Step 2: Create a separate table for each entity.
- `Customers` Table: `CustomerID` (PK), `CustomerName`, `CustomerPhone`
- `Products` Table: `ProductID` (PK), `ItemName`, `Price`
- `Sales` Table: `SaleID` (PK), `CustomerID` (FK), `ProductID` (FK), `Quantity`
Step 3: Establish relationships using foreign keys.
The `Sales` table uses `CustomerID` to point to the `Customers` table and `ProductID` to point to the `Products` table. Now, Tom's information is stored only once. If he changes his phone number, you only need to update it in one place! This is how we organise data sensibly and establish relationships.
Keeping Data Clean and Trustworthy: Data Integrity
Data integrity is all about making sure the data in your database is accurate, consistent, and reliable. Think of these as the strict "rules" the database must follow.
Entity Integrity (The 'No Nameless Citizen' Rule)
This rule is very simple: the primary key of a table cannot be NULL (empty). This ensures that every record has a unique identity and can be found. It's like saying every citizen in a country must have an ID number.
Referential Integrity (The 'No Ghost Reference' Rule)
This is a rule for foreign keys. It states that a foreign key must either:
- Match an existing primary key value in the table it's pointing to.
- Be NULL (if allowed).
Example: You cannot add a record to the `Book_Loans` table with a `StudentID` of 'S1234' if there is no student with that ID in the `Students` table. This prevents "orphan" records that point to nothing, ensuring all links are valid.
Domain Integrity (The 'Right Box' Rule)
This rule ensures that all values in a column are of the correct data type and are taken from a set of allowed values, known as the domain.
- A domain is the set of all possible legal values for an attribute.
- Example: The domain for a 'Gender' attribute could be the set {'M', 'F'}. Domain integrity would prevent someone from entering 'Cat' into this field.
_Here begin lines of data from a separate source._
-- pv_equiv track=rewrite | github.com/devcybiko/cybiko-fun | gpio_uart.py | split_durations_by_long_idle
-- ===== SOURCE A (Python) =====
-- def split_durations_by_long_idle(durations, baud=38400, threshold_bits=32):
--     """
--     Splits the list of (level, duration) tuples into arrays of (level, duration) tuples, separated by long durations (idle).
--     Returns a list of duration-lists (each a list of (level, duration)).
--     threshold_bits: number of bits (at baud rate) to consider a 'long' duration (default: 32 bits)
--     """
--     BIT_US = int(1_000_000 / baud)
--     threshold_us = threshold_bits * BIT_US
--     streams = []
--     current = []
--     for level, dur in durations:
--         if dur >= threshold_us:
--             if current:
--                 streams.append(current)
--                 current = []
--             continue
--         current.append((level, dur))
--     if current:
--         streams.append(current)
--     return streams
-- ===== SOURCE B (Python) =====
-- def split_durations_by_long_idle(durations, baud=38400, threshold_bits=32):
--     """Two-pointer re-implementation: scan an index over the list; for each run of
--     short durations find its end in an inner scan and slice it out, instead of
--     maintaining a 'current' buffer with flush logic."""
--     BIT_US = int(1_000_000 / baud)
--     threshold_us = threshold_bits * BIT_US
--     streams = []
--     i = 0
--     n = len(durations)
--     while i < n:
--         if durations[i][1] >= threshold_us:
--             i += 1
--         else:
--             j = i + 1
--             while j < n and durations[j][1] < threshold_us:
--                 j += 1
--             streams.append(durations[i:j])
--             i = j
--     return streams
-- ===== Notes on version B (the rewrite author's own statement) =====
-- stated objective: alternative
-- what changed: Replaced A's single pass with a mutable 'current' buffer and flush-on-long/flush-at-end logic by a two-pointer scan that finds each maximal run of short durations by index and slices it out directly.
import Mathlib
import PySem

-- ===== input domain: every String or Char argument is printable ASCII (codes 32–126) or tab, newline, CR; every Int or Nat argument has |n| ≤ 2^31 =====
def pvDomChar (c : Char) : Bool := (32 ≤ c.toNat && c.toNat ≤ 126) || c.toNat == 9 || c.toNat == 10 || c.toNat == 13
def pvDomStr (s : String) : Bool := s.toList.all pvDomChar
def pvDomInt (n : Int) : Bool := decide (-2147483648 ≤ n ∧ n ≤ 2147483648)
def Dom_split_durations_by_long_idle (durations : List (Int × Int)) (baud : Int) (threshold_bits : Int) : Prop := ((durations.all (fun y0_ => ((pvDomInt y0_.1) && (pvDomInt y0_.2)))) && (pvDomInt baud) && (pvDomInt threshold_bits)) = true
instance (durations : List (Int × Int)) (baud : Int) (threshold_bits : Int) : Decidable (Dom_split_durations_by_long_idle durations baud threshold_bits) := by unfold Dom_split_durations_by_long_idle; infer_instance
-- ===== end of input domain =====

-- B replaces A's current-buffer-with-flush pass by a two-pointer scan slicing out
-- each maximal run of short durations (objective: alternative, same cost).

-- ===== PORT A =====
-- int(1_000_000 / baud): on |baud| ≤ 2^31 the float quotient never rounds across
-- an integer boundary, so int() of it equals exact truncating division Int.tdiv.
def split_durations_by_long_idle (durations : List (Int × Int)) (baud : Int) (threshold_bits : Int) : List (List (Int × Int)) :=
  let BIT_US : Int := Int.tdiv 1000000 baud
  let threshold_us := threshold_bits * BIT_US
  let r := durations.foldl
    (fun (st : List (List (Int × Int)) × List (Int × Int)) ld =>
      if ld.2 ≥ threshold_us then
        if st.2 ≠ [] then (st.1 ++ [st.2], []) else st
      else
        (st.1, st.2 ++ [(ld.1, ld.2)]))
    ([], [])
  if r.2 ≠ [] then r.1 ++ [r.2] else r.1

-- ===== PORT B =====
-- inner loop: 'while j < n and durations[j][1] < threshold_us: j += 1'
-- (fuel = n - j, the exact bound on the remaining iterations; it only makes the loop total)
def pvAltScan (xs : List (Int × Int)) (t : Int) (n : Nat) : Nat → Nat → Nat
  | 0, j => j
  | fuel + 1, j => if j < n ∧ (xs.getD j (0, 0)).2 < t then pvAltScan xs t n fuel (j + 1) else j

-- outer 'while i < n' loop (fuel = n - i, again only a totality bound: i strictly increases)
def pvAltLoop (xs : List (Int × Int)) (t : Int) (n : Nat) : Nat → Nat → List (List (Int × Int)) → List (List (Int × Int))
  | 0, _, streams => streams
  | fuel + 1, i, streams =>
    if i < n then
      if (xs.getD i (0, 0)).2 ≥ t then
        pvAltLoop xs t n fuel (i + 1) streams
      else
        let j := pvAltScan xs t n (n - (i + 1)) (i + 1)
        pvAltLoop xs t n fuel j (streams ++ [PySem.List.slice xs (some (i : Int)) (some (j : Int))])
    else streams

def split_durations_by_long_idle_alt (durations : List (Int × Int)) (baud : Int) (threshold_bits : Int) : List (List (Int × Int)) :=
  let BIT_US : Int := Int.tdiv 1000000 baud
  let threshold_us := threshold_bits * BIT_US
  pvAltLoop durations threshold_us durations.length durations.length 0 []

-- ===== PRECONDITION & SPEC =====
-- Python A raises ZeroDivisionError when baud == 0 (and so does B); only that is excluded.
def Pre_split_durations_by_long_idle (durations : List (Int × Int)) (baud : Int) (threshold_bits : Int) : Prop := baud ≠ 0
instance (durations : List (Int × Int)) (baud : Int) (threshold_bits : Int) : Decidable (Pre_split_durations_by_long_idle durations baud threshold_bits) := by unfold Pre_split_durations_by_long_idle; infer_instance
def pvWitness_split_durations_by_long_idle : (List (Int × Int)) × Int × Int := ([(0, 5), (1, 900), (0, 3)], 38400, 32)

def Spec_split_durations_by_long_idle (durations : List (Int × Int)) (baud : Int) (threshold_bits : Int) (out : List (List (Int × Int))) : Prop := out = split_durations_by_long_idle_alt durations baud threshold_bits
instance (durations : List (Int × Int)) (baud : Int) (threshold_bits : Int) (out : List (List (Int × Int))) : Decidable (Spec_split_durations_by_long_idle durations baud threshold_bits out) := by unfold Spec_split_durations_by_long_idle; infer_instance

-- ===== CLAIM (what is proved, stated in full; the proofs are below) =====
def Claim_equal_split_durations_by_long_idle : Prop := ∀ (durations : List (Int × Int)) (baud : Int) (threshold_bits : Int), Dom_split_durations_by_long_idle durations baud threshold_bits → Pre_split_durations_by_long_idle durations baud threshold_bits → Spec_split_durations_by_long_idle durations baud threshold_bits (split_durations_by_long_idle durations baud threshold_bits)

-- ===== LEMMAS AND PROOFS =====

-- canonical chunking both ports are proved equal to
def pvChunks (t : Int) : List (Int × Int) → List (List (Int × Int))
  | [] => []
  | p :: xs =>
    if t ≤ p.2 then pvChunks t xs
    else (p :: xs.takeWhile (fun q => decide (q.2 < t))) :: pvChunks t (xs.dropWhile (fun q => decide (q.2 < t)))
termination_by l => l.length
decreasing_by
  · simp
  · have := List.length_dropWhile_le (p := fun q : Int × Int => decide (q.2 < t)) (l := xs)
    simp; omega

theorem pv_take_takeWhile {α : Type} (p : α → Bool) (l : List α) :
    l.take (l.takeWhile p).length = l.takeWhile p := by
  induction l with
  | nil => simp
  | cons a l ih =>
    by_cases h : p a
    · simp [List.takeWhile_cons, h, ih]
    · simp [List.takeWhile_cons, h]

theorem pv_drop_takeWhile {α : Type} (p : α → Bool) (l : List α) :
    l.drop (l.takeWhile p).length = l.dropWhile p := by
  induction l with
  | nil => simp
  | cons a l ih =>
    by_cases h : p a
    · simp [List.takeWhile_cons, List.dropWhile_cons, h, ih]
    · simp [List.takeWhile_cons, List.dropWhile_cons, h]

theorem pv_getD_drop (xs : List (Int × Int)) (j : Nat) (hj : j < xs.length) :
    xs.drop j = xs.getD j (0, 0) :: xs.drop (j + 1) := by
  rw [List.getD_eq_getElem?_getD, List.getElem?_eq_getElem hj]
  simpa using (List.drop_eq_getElem_cons hj).symm

theorem pvAltScan_eq (xs : List (Int × Int)) (t : Int) : ∀ (fuel j : Nat), xs.length - j ≤ fuel →
    pvAltScan xs t xs.length fuel j = j + ((xs.drop j).takeWhile (fun q => decide (q.2 < t))).length := by
  intro fuel
  induction fuel with
  | zero =>
    intro j hfuel
    rw [pvAltScan, List.drop_eq_nil_of_le (by omega)]
    simp
  | succ fuel ih =>
    intro j hfuel
    rw [pvAltScan]
    split
    · rename_i h
      obtain ⟨hj, hp⟩ := h
      rw [ih (j + 1) (by omega), pv_getD_drop xs j hj, List.takeWhile_cons,
        if_pos (by simpa using hp), List.length_cons]
      omega
    · rename_i h
      rcases Nat.lt_or_ge j xs.length with hj | hj
      · have hp : ¬ (xs.getD j (0, 0)).2 < t := by tauto
        rw [pv_getD_drop xs j hj, List.takeWhile_cons, if_neg (by simpa using hp)]
        simp
      · rw [List.drop_eq_nil_of_le hj]
        simp

theorem pvAltLoop_eq (xs : List (Int × Int)) (t : Int) : ∀ (fuel i : Nat) (streams : List (List (Int × Int))), xs.length - i ≤ fuel →
    pvAltLoop xs t xs.length fuel i streams = streams ++ pvChunks t (xs.drop i) := by
  intro fuel
  induction fuel with
  | zero =>
    intro i streams hfuel
    rw [pvAltLoop, List.drop_eq_nil_of_le (by omega)]
    simp [pvChunks]
  | succ fuel ih =>
    intro i streams hfuel
    rw [pvAltLoop]
    split
    · rename_i hi
      split
      · rename_i hge
        rw [ih (i + 1) streams (by omega), pv_getD_drop xs i hi, pvChunks,
          if_pos (by omega : t ≤ (xs.getD i (0, 0)).2)]
      · rename_i hlt
        have hp : (xs.getD i (0, 0)).2 < t := by omega
        have h2 : List.dropWhile (fun q : Int × Int => decide (q.2 < t)) (xs.drop (i + 1))
            = xs.drop (i + 1 + ((xs.drop (i + 1)).takeWhile (fun q => decide (q.2 < t))).length) := by
          rw [← pv_drop_takeWhile, List.drop_drop]
        rw [pvAltScan_eq xs t (xs.length - (i + 1)) (i + 1) (by omega)]
        rw [ih _ _ (by omega)]
        rw [PySem.List.slice_natCast]
        rw [show (i + 1 + ((xs.drop (i + 1)).takeWhile (fun q => decide (q.2 < t))).length) - i
            = ((xs.drop (i + 1)).takeWhile (fun q => decide (q.2 < t))).length + 1 from by omega]
        rw [← h2, pv_getD_drop xs i hi, List.take_succ_cons, pv_take_takeWhile]
        rw [pvChunks, if_neg (by omega : ¬ t ≤ (xs.getD i (0, 0)).2)]
        simp
    · rename_i hi
      rw [List.drop_eq_nil_of_le (by omega)]
      simp [pvChunks]

-- A's fold step, named for the proof (definitionally equal to the lambda in port A)
def pvFA (t : Int) (st : List (List (Int × Int)) × List (Int × Int)) (ld : Int × Int) :
    List (List (Int × Int)) × List (Int × Int) :=
  if ld.2 ≥ t then
    if st.2 ≠ [] then (st.1 ++ [st.2], []) else st
  else
    (st.1, st.2 ++ [(ld.1, ld.2)])

-- A's pending buffer, folded into the canonical chunking
def pvChunksP (t : Int) (cur xs : List (Int × Int)) : List (List (Int × Int)) :=
  if cur = [] then pvChunks t xs
  else (cur ++ xs.takeWhile (fun q => decide (q.2 < t))) :: pvChunks t (xs.dropWhile (fun q => decide (q.2 < t)))

theorem pvFoldA_eq (t : Int) (xs : List (Int × Int)) : ∀ (streams : List (List (Int × Int))) (cur : List (Int × Int)),
    (if (List.foldl (pvFA t) (streams, cur) xs).2 ≠ [] then
        (List.foldl (pvFA t) (streams, cur) xs).1 ++ [(List.foldl (pvFA t) (streams, cur) xs).2]
      else (List.foldl (pvFA t) (streams, cur) xs).1) = streams ++ pvChunksP t cur xs := by
  induction xs with
  | nil =>
    intro streams cur
    by_cases hc : cur = [] <;> simp [pvChunksP, hc, pvChunks]
  | cons p rest ih =>
    intro streams cur
    simp only [List.foldl_cons]
    by_cases hge : p.2 ≥ t
    · by_cases hc : cur = []
      · have hf : pvFA t (streams, cur) p = (streams, cur) := by
          simp [pvFA, hge, hc]
        rw [hf, ih streams cur]
        simp [pvChunksP, hc, pvChunks, hge]
      · have hf : pvFA t (streams, cur) p = (streams ++ [cur], []) := by
          simp [pvFA, hge, hc]
        rw [hf, ih (streams ++ [cur]) []]
        simp [pvChunksP, hc, pvChunks, hge, List.takeWhile_cons, List.dropWhile_cons, not_lt.mpr hge]
    · have hlt : p.2 < t := by omega
      have hf : pvFA t (streams, cur) p = (streams, cur ++ [p]) := by
        simp [pvFA, hge]
      rw [hf, ih streams (cur ++ [p])]
      by_cases hc : cur = [] <;>
        simp [pvChunksP, hc, pvChunks, List.takeWhile_cons, List.dropWhile_cons, hlt, not_le.mpr hlt]

-- ===== VERDICT (by name: the statement is the Claim_ definition above) =====
theorem split_durations_by_long_idle_spec : Claim_equal_split_durations_by_long_idle := by
  intro durations baud threshold_bits _ _
  unfold Spec_split_durations_by_long_idle split_durations_by_long_idle split_durations_by_long_idle_alt
  have hfun : (fun (st : List (List (Int × Int)) × List (Int × Int)) (ld : Int × Int) =>
      if ld.2 ≥ threshold_bits * Int.tdiv 1000000 baud then
        if st.2 ≠ [] then (st.1 ++ [st.2], []) else st
      else
        (st.1, st.2 ++ [(ld.1, ld.2)])) = pvFA (threshold_bits * Int.tdiv 1000000 baud) := rfl
  simp only [hfun]
  rw [pvFoldA_eq (threshold_bits * Int.tdiv 1000000 baud) durations [] []]
  have h0 : durations.drop 0 = durations := by simp
  rw [pvAltLoop_eq durations (threshold_bits * Int.tdiv 1000000 baud) durations.length 0 [] (by omega), h0]
  simp [pvChunksP]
- Example: A 'Score' attribute might have a domain of integers from 0 to 100. You couldn't enter 101 or "Hello".
Key Takeaway
Integrity rules are the police of the database! Entity Integrity protects the Primary Key, Referential Integrity protects the Foreign Key relationships, and Domain Integrity protects the data in the columns.
Making Things Fast: The Index
Imagine trying to find a specific word in a 1,000-page book with no index. You'd have to read every page! An index in a database works the same way as the index at the back of a textbook.
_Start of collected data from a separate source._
-- per-pair value lemmas: B's support algebra equals A's range scans
theorem pvMonoPair (n : Int) (xm ym : Nat) :
    PySem.Set.ofList ((pvSupport (pvAsg n (xm : Int))).filter
        (fun i => ! (pvSupport (pvAsg n (ym : Int))).contains i))
      = pvMono n (pvAsg n (xm : Int)) (pvAsg n (ym : Int)) := by
  unfold pvMono
  congr 1
  apply pvSortedExt
  · exact (pvSupport_pairwise _).filter _
  · exact (PySem.List.pairwise_lt_pyRange_one 0 n).filter _
  intro a
  rw [List.mem_filter, List.mem_filter, PySem.List.mem_pyRange_one, pvSupport_asg_mem n xm a]
  constructor
  · rintro ⟨⟨h0, h1, hxb⟩, hcon⟩
    have hny : a ∉ pvSupport (pvAsg n (ym : Int)) := by simpa using hcon
    rw [pvSupport_asg_mem n ym a] at hny
    have hyb : ym.testBit a.toNat = false := by
      by_cases hb : ym.testBit a.toNat = true
      · exact absurd ⟨h0, h1, hb⟩ hny
      · simpa using hb
    refine ⟨⟨h0, h1⟩, ?_⟩
    have hk : ((a.toNat : Nat) : Int) = a := by omega
    rw [← hk, pvAsg_get n xm a.toNat (by omega), pvAsg_get n ym a.toNat (by omega), hxb, hyb]
    simp
  · rintro ⟨⟨h0, h1⟩, hpq⟩
    have hk : ((a.toNat : Nat) : Int) = a := by omega
    rw [← hk, pvAsg_get n xm a.toNat (by omega), pvAsg_get n ym a.toNat (by omega)] at hpq
    by_cases hxb : xm.testBit a.toNat = true
    · by_cases hyb : ym.testBit a.toNat = true
      · rw [hxb, hyb] at hpq; simp at hpq
      · refine ⟨⟨h0, h1, hxb⟩, ?_⟩
        have hnm : a ∉ pvSupport (pvAsg n (ym : Int)) := by
          rw [pvSupport_asg_mem n ym a]
          rintro ⟨_, _, hb⟩
          exact hyb hb
        simpa using hnm
    · rw [Bool.not_eq_true] at hxb
      rw [hxb] at hpq
      simp at hpq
- It's a special lookup table that the database search engine can use to speed up data retrieval.
- Instead of searching through every row in the table (a "full table scan"), the database can use the index to find the location of the data directly.
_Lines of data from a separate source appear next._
theorem bestC_append (words xs ys : List Int) :
    bestC words (xs ++ ys) = max (bestC words xs) (bestC words ys) := by
  have h1 := bestC_nonneg words xs
  have h2 := bestC_init words ys (bestC words xs) h1
  rw [bestC_eq words (xs ++ ys), List.foldl_append, ← bestC_eq words xs, bestC_eq words ys]
  exact h2

theorem le_bestC (words : List Int) {ms : List Int} {m : Int} (h : m ∈ ms) :
    countA m words ≤ bestC words ms := by
  induction ms with
  | nil => cases h
  | cons x ms ih =>
    have hx := countA_nonneg x words
    have hstep : bestC words (x :: ms) = max (max 0 (countA x words)) (bestC words ms) := by
      rw [bestC_eq, List.foldl_cons, bestC_eq]
      exact bestC_init words ms (max 0 (countA x words)) (by omega)
    rcases List.mem_cons.1 h with rfl | hm
    · rw [hstep]; omega
    · have := ih hm; rw [hstep]; omega

theorem bestC_le (words : List Int) {ms : List Int} {c : Int} (h0 : 0 ≤ c)
    (h : ∀ m ∈ ms, countA m words ≤ c) : bestC words ms ≤ c := by
  induction ms with
  | nil => simpa [bestC] using h0
  | cons x ms ih =>
    have hstep : bestC words (x :: ms) = max (max 0 (countA x words)) (bestC words ms) := by
      rw [bestC_eq, List.foldl_cons, bestC_eq]
      exact bestC_init words ms (max 0 (countA x words)) (by have := countA_nonneg x words; omega)
    rw [hstep]
    have hx := h x (by simp)
    have hrest := ih (fun m hm => h m (by simp [hm]))
    omega

theorem bestC_ext (words : List Int) {ms₁ ms₂ : List Int}
    (h : ∀ m, m ∈ ms₁ ↔ m ∈ ms₂) : bestC words ms₁ = bestC words ms₂ := by
  apply le_antisymm
  · exact bestC_le words (bestC_nonneg words ms₂) (fun m hm => le_bestC words ((h m).1 hm))
  · exact bestC_le words (bestC_nonneg words ms₁) (fun m hm => le_bestC words ((h m).2 hm))

-- ---- A-side characterization ----
theorem goF_neg (fuel : Nat) (index k mask : Int) (words : List Int) (hk : k < 0) :
    goF fuel index k mask words = 0 := by
  cases fuel <;> simp [goF, hk]

theorem goF_eq_goL (words : List Int) :
    ∀ (fuel j : Nat), j ≤ 26 → 27 - j ≤ fuel → ∀ k mask,
      goF fuel (j : Int) k mask words = goL (idxsOf j) k mask words := by
  intro fuel
  induction fuel with
  | zero => intro j h1 h2; omega
  | succ fuel ih =>
    intro j h1 h2 k mask
    by_cases hj : j = 26
    · subst hj
      have : idxsOf 26 = [] := by rfl
      rw [this]
      simp [goF, goL]
    · have hj26 : j < 26 := by omega
      have hcons : idxsOf j = (j : Int) :: idxsOf (j + 1) := by
        unfold idxsOf
        have : 26 - j = (26 - (j + 1)) + 1 := by omega
        rw [this, List.range'_succ]
        simp
      rw [hcons]
      show goF (fuel + 1) (j : Int) k mask words = goL ((j : Int) :: idxsOf (j + 1)) k mask words
      unfold goF goL
      have hne : ((j : Int) = 26) = False := by
        simp only [eq_iff_iff, iff_false]
        intro hc
        omega
      have hrec1 : goF fuel ((j : Int) + 1) (k - 1) (PySem.Int.bor mask ((1:Int) <<< (j : Int).toNat)) words
          = goL (idxsOf (j + 1)) (k - 1) (PySem.Int.bor mask (bitI (j : Int))) words := by
        have hc : ((j : Int) + 1) = ((j + 1 : Nat) : Int) := by push_cast; ring
        rw [hc, ih (j + 1) (by omega) (by omega)]
        simp only [shift_nat_pow, shift_int_pow, bitI]
      have hrec2 : goF fuel ((j : Int) + 1) k mask words = goL (idxsOf (j + 1)) k mask words := by
        have : ((j : Int) + 1) = ((j + 1 : Nat) : Int) := by push_cast; ring
        rw [this, ih (j + 1) (by omega) (by omega)]
      simp only [hne, if_false, FLs]
      rw [hrec1, hrec2]

theorem goL_eq_bestC (words : List Int) :
    ∀ (idxs : List Int) (k mask : Int),
      goL idxs k mask words =
        if k < 0 then 0 else bestC words ((paths idxs k).map (orBits mask)) := by
  intro idxs
  induction idxs with
  | nil =>
    intro k mask
    unfold goL paths
    by_cases hk : k < 0
    · simp [hk]
    · simp only [if_neg hk, List.map_cons, List.map_nil]
      have h := countA_nonneg mask words
      rw [bestC_eq]
      simp only [List.foldl_cons, List.foldl_nil]
      have : orBits mask [] = mask := rfl
      rw [this]
      omega
  | cons i rest ih =>
    intro k mask
    by_cases hk : k < 0
    · unfold goL; simp [hk]
    · simp only [goL, paths, if_neg hk]
      rw [ih, ih, if_neg hk]
      have epick : (if 1 ≤ k then (paths rest (k - 1)).map (i :: ·) else []).map (orBits mask) =
          if 1 ≤ k then (paths rest (k - 1)).map (orBits (PySem.Int.bor mask (bitI i))) else [] := by
        by_cases h1 : 1 ≤ k
        · rw [if_pos h1, if_pos h1, List.map_map]
          exact List.map_congr_left (fun Q _ => orBits_cons mask i Q)
        · rw [if_neg h1, if_neg h1, List.map_nil]
      rw [List.map_append, bestC_append, epick]
      have eskip : (if i ∈ FLs then ([] : List (List Int)) else paths rest k).map (orBits mask) =
          if i ∈ FLs then [] else (paths rest k).map (orBits mask) := by
        by_cases hf : i ∈ FLs <;> simp [hf]
      rw [eskip, apply_ite (bestC words), apply_ite (bestC words), bestC_nil]
      have hA1 := bestC_nonneg words ((paths rest (k - 1)).map (orBits (PySem.Int.bor mask (bitI i))))
      have hA2 := bestC_nonneg words ((paths rest k).map (orBits mask))
      by_cases hf : i ∈ FLs
      · rw [if_neg (not_not_intro hf), if_pos hf]
        by_cases h1 : 1 ≤ k
        · rw [if_pos h1, if_neg (show ¬ k - 1 < 0 by omega)]
          split_ifs <;> omega
        · rw [if_neg h1, if_pos (show k - 1 < 0 by omega)]
          split_ifs <;> omega
      · rw [if_pos hf, if_neg hf]
        by_cases h1 : 1 ≤ k
        · rw [if_pos h1, if_neg (show ¬ k - 1 < 0 by omega)]
          split_ifs <;> omega
        · rw [if_neg h1, if_pos (show k - 1 < 0 by omega)]
          split_ifs <;> omega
- Indexes are usually created on columns that are frequently used in searches, like names, IDs, or dates.
Did you know? Databases automatically create an index on the primary key, because it's the most common way to look up a record!
Oops! The Undo Button: Rollback
What happens if you're in the middle of a critical process and the power goes out? Think about a bank transfer: money is taken from your account, but before it's put into your friend's account, the system crashes. You wouldn't want your money to just disappear!
This is where transactions and rollbacks come in. A transaction is a sequence of database operations that must be completed as a single, all-or-nothing unit.
Purpose of a Rollback
A rollback is a command that undoes all the changes made by a transaction that was not successfully completed. Its main purposes are:
- To Undo Changes: If any part of a transaction fails (or if the user cancels it), a rollback is issued to return the database to the state it was in before the transaction started.
- To Ensure Data Consistency: It prevents the database from being left in an incomplete or inconsistent state. In our bank example, the rollback would put the money back into your account, as if the transfer never happened.
- To Maintain Integrity: It protects the integrity of the data by ensuring that only complete, successful operations are permanently saved.
Key Takeaway
A rollback is the ultimate "undo" button for a database transaction. It's a safety net that ensures your data stays consistent and correct, even when things go wrong.